Out of the papers covered in this work, we highlight Madumal et al.’s work [40], but also Sequeira and Gervasio [52] and van der Waa et al. [62]; of all thirteen selected XRL methods, only five evaluate (non-expert) user satisfaction and/or utility of a method [17, 29, 40, 52, 62], and only three of these offer contrastive explanations [40, 52, 62]. So, of all selected papers, only these free provide a combination of both, not only offering useful contrastive explanations, but also explicitly bearing in mind the human user at the end of an explanation.

4.1 Conclusion

For practical, legal, and psychological reasons, XRL (and XAI) is a quickly advancing field in research that has to address some key challenges to prove even more beneficial and useful. In order to have a common understanding about the goals and capabilities of an XAI/XRL model, a ubiquitous terminology is important; due to this, we suggest the term interpretability to be used from here on out and have defined it as ‘the ability to not only extract or generate explanations for the decisions of the model, but also to present this information in a way that is understandable by human (non-expert) users to, ultimately, enable them to predict a model’s behaviour’. This is closely related to Causability, referring to the quality of an explanation [26]. Different approaches are possible to achieve interpretability, depending on the scope (global vs. local) and the time of information extraction (intrinsic vs. post-hoc). Due to the complexity of a RL model, post-hoc interpretability seems to be easier to achieve than intrinsic interpretability: simplifying the original model (for example with the use of a surrogate model) instead of developing a simple model in the first place seems to be easier to achieve, but comes at the cost of accuracy/performance.

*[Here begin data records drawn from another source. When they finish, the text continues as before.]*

-- ===== VERDICT (by name: the statement is the Claim_ definition above) =====
theorem process_buffer_spec : Claim_equal_process_buffer := by
  intro input part _ hpre
  unfold Spec_process_buffer
  rcases hpre with h | h <;> subst h
  · show process_buffer input 1 = process_buffer_alt input 1
    unfold process_buffer process_buffer_alt
    norm_num
    have h := main_eq input.toList 4 (by norm_num)
    norm_num at h
    exact h
  · show process_buffer input 2 = process_buffer_alt input 2
    unfold process_buffer process_buffer_alt
    norm_num
    have h := main_eq input.toList 14 (by norm_num)
    norm_num at h
    exact h
-- pv_equiv track=rewrite | github.com/OMEGA-Y/CodingTest-sol | data_structure_lecture/grammar_check(matching_bracket_2).py | check
-- ===== SOURCE A (Python) =====
-- def check(x):
--     stack = []
--     cnt = 0
--     flag = False
--     for i in x:
--         if flag and not i=='"':
--             continue
--
--         if i=='"' and cnt==0:
--             cnt = 1
--             flag = True
--         elif i=='"' and cnt==1:
--             cnt = 0
--             flag = False
--
--         elif i == '(':
--             stack.append(i)
--         elif i == '{':
--             stack.append(i)
--         elif i == '[':
--             stack.append(i)
--         elif i == ')':
--             if stack and stack[-1] == '(':
--                 stack.pop()
--             else:
--                 return "Compile Error"
--         elif i == '}':
--             if stack and stack[-1] == '{':
--                 stack.pop()
--             else:
--                 return "Compile Error"
--         elif i == ']':
--             if stack and stack[-1] == '[':
--                 stack.pop()
--             else:
--                 return "Compile Error"
--     return "No Error"
-- ===== SOURCE B (Python) =====
-- def check(x):
--     # pass 1: drop everything inside double-quoted regions (and the quotes)
--     filtered = []
--     inside = False
--     for ch in x:
--         if ch == '"':
--             inside = not inside
--         elif not inside:
--             filtered.append(ch)
--     # pass 2: classic stack matcher (no end-of-input emptiness check,
--     # matching the original's behaviour on unclosed brackets)
--     pairs = {')': '(', '}': '{', ']': '['}
--     stack = []
--     for ch in filtered:
--         if ch in '({[':
--             stack.append(ch)
--         elif ch in pairs:
--             if not stack or stack[-1] != pairs[ch]:
--                 return "Compile Error"
--             stack.pop()
--     return "No Error"
-- ===== Notes on version B (the rewrite author's own statement) =====
-- stated objective: simpler
-- what changed: Single fused loop with cnt/flag quote state replaced by two clean passes: first filter out quoted regions, then a classic stack matcher driven by a closer->opener table.
import Mathlib
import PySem

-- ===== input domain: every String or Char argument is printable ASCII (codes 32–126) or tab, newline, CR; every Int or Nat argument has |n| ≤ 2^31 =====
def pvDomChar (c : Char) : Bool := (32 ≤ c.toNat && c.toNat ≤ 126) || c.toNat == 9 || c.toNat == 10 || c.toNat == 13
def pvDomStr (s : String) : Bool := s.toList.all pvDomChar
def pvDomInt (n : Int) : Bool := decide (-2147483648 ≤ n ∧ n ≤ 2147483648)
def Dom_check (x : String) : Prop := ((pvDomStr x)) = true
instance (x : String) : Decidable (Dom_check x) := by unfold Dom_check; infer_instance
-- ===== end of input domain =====

-- B replaces A's fused loop (quote state cnt/flag interleaved with bracket matching) by two
-- clean passes: filter out quoted regions, then a classic stack matcher (objective: simpler).

-- ===== PORT A =====
-- literal transliteration of A's single loop; stack head = Python stack[-1],
-- 'if stack and stack[-1] == …' becomes a match on the list plus the equality test
def checkGo (xs : List Char) (stack : List Char) (cnt : Int) (flag : Bool) : String :=
  match xs with
  | [] => "No Error"
  | i :: rest =>
    if flag && !(i == '"') then checkGo rest stack cnt flag
    else if i == '"' && cnt == 0 then checkGo rest stack 1 true
    else if i == '"' && cnt == 1 then checkGo rest stack 0 false
    else if i == '(' then checkGo rest (i :: stack) cnt flag
    else if i == '{' then checkGo rest (i :: stack) cnt flag
    else if i == '[' then checkGo rest (i :: stack) cnt flag
    else if i == ')' then
      match stack with
      | top :: s => if top == '(' then checkGo rest s cnt flag else "Compile Error"
      | [] => "Compile Error"
    else if i == '}' then
      match stack with
      | top :: s => if top == '{' then checkGo rest s cnt flag else "Compile Error"
      | [] => "Compile Error"
    else if i == ']' then
      match stack with
      | top :: s => if top == '[' then checkGo rest s cnt flag else "Compile Error"
      | [] => "Compile Error"
    else checkGo rest stack cnt flag

def check (x : String) : String := checkGo x.toList [] 0 false

-- ===== PORT B =====
-- pass 1: drop quote characters and everything inside quoted regions
def filterQuotes (xs : List Char) (inside : Bool) : List Char :=
  match xs with
  | [] => []
  | c :: rest =>
    if c == '"' then filterQuotes rest (!inside)
    else if inside then filterQuotes rest inside
    else c :: filterQuotes rest inside

-- closer -> opener table (Source B's `pairs` dict)
def pairOf (c : Char) : Char :=
  if c == ')' then '(' else if c == '}' then '{' else '['

-- pass 2: classic stack matcher; no emptiness check at the end
def matchGo (xs : List Char) (stack : List Char) : String :=
  match xs with
  | [] => "No Error"
  | c :: rest =>
    if c == '(' || c == '{' || c == '[' then matchGo rest (c :: stack)
    else if c == ')' || c == '}' || c == ']' then
      match stack with
      | t :: s => if t == pairOf c then matchGo rest s else "Compile Error"
      | [] => "Compile Error"
    else matchGo rest stack

def check_alt (x : String) : String := matchGo (filterQuotes x.toList false) []

-- ===== PRECONDITION & SPEC =====
def Spec_check (x : String) (out : String) : Prop := out = check_alt x
instance (x : String) (out : String) : Decidable (Spec_check x out) := by unfold Spec_check; infer_instance

-- ===== CLAIM (what is proved, stated in full; the proofs are below) =====
def Claim_equal_check : Prop := ∀ (x : String), Dom_check x → Spec_check x (check x)

-- ===== LEMMAS AND PROOFS =====

theorem checkGo_eq (xs : List Char) : ∀ (stack : List Char) (inside : Bool),
    checkGo xs stack (if inside then 1 else 0) inside = matchGo (filterQuotes xs inside) stack := by
  induction xs with
  | nil => intro stack inside; cases inside <;> simp [checkGo, filterQuotes, matchGo]
  | cons c rest ih =>
    intro stack inside
    by_cases hq : c = '"'
    · subst hq
      cases inside with
      | true => simp [checkGo, filterQuotes]; simpa using ih stack false
      | false => simp [checkGo, filterQuotes]; simpa using ih stack true
    · cases inside with
      | true =>
        simp [checkGo, filterQuotes, hq]
        simpa using ih stack true
      | false =>
        simp only [checkGo, filterQuotes, Bool.false_and, Bool.false_eq_true, if_false,
          beq_iff_eq, hq]
        by_cases h1 : c = '('
        · subst h1; simpa [matchGo] using ih ('(' :: stack) false
        by_cases h2 : c = '{'
        · subst h2; simpa [matchGo] using ih ('{' :: stack) false
        by_cases h3 : c = '['
        · subst h3; simpa [matchGo] using ih ('[' :: stack) false
        by_cases h4 : c = ')'
        · subst h4
          simp only [h1, h2, h3, if_false, if_true, matchGo, beq_iff_eq, beq_self_eq_true]
          cases stack with
          | nil => simp
          | cons t s =>
            by_cases ht : t = '('
            · subst ht; simp [pairOf]; simpa using ih s false
            · simp [ht, pairOf]
        by_cases h5 : c = '}'
        · subst h5
          simp only [h1, h2, h3, h4, if_false, if_true, matchGo, beq_iff_eq, beq_self_eq_true]
          cases stack with
          | nil => simp
          | cons t s =>
            by_cases ht : t = '{'
            · subst ht; simp [pairOf]; simpa using ih s false
            · simp [ht, pairOf]
        by_cases h6 : c = ']'
        · subst h6
          simp only [h1, h2, h3, h4, h5, if_false, if_true, matchGo, beq_iff_eq, beq_self_eq_true]
          cases stack with
          | nil => simp
          | cons t s =>
            by_cases ht : t = '['
            · subst ht; simp [pairOf]; simpa using ih s false
            · simp [ht, pairOf]
        · simp only [h1, h2, h3, h4, h5, h6, if_false, matchGo, beq_iff_eq]
          simpa [hq, h1, h2, h3, h4, h5, h6, matchGo] using ih stack false

-- ===== VERDICT (by name: the statement is the Claim_ definition above) =====
theorem check_spec : Claim_equal_check := by
  intro x _
  unfold Spec_check check check_alt
  simpa using checkGo_eq x.toList [] false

However, despite some existing research, especially XRL models often lack to consider the human user at the receiving end of an explanation and to adapt the model to them for maximum benefit. Research shows that contrastive explanations are more intuitive and valuable [42], and there is evidence that human users favor a global approach over a local one [62]. A context-aware system design is also important in order to cater to users with different characteristics, goals, and needs [2]. Especially considering the growing role of AI in critical infrastructures (for example analyzing and controlling power grids with models such as ARL [15, 59]), where the AI model might have to act autonomously or in cooperation with a human user, being able to explain and justify the model’s decisions is crucial.

To achieve this and be able to develop human-centered models for optimal and efficient human-computer interaction and cooperation, a bigger focus on interdisciplinary work is necessary, combining efforts from the fields of AI/ML, psychology, philosophy, and human-computer interaction.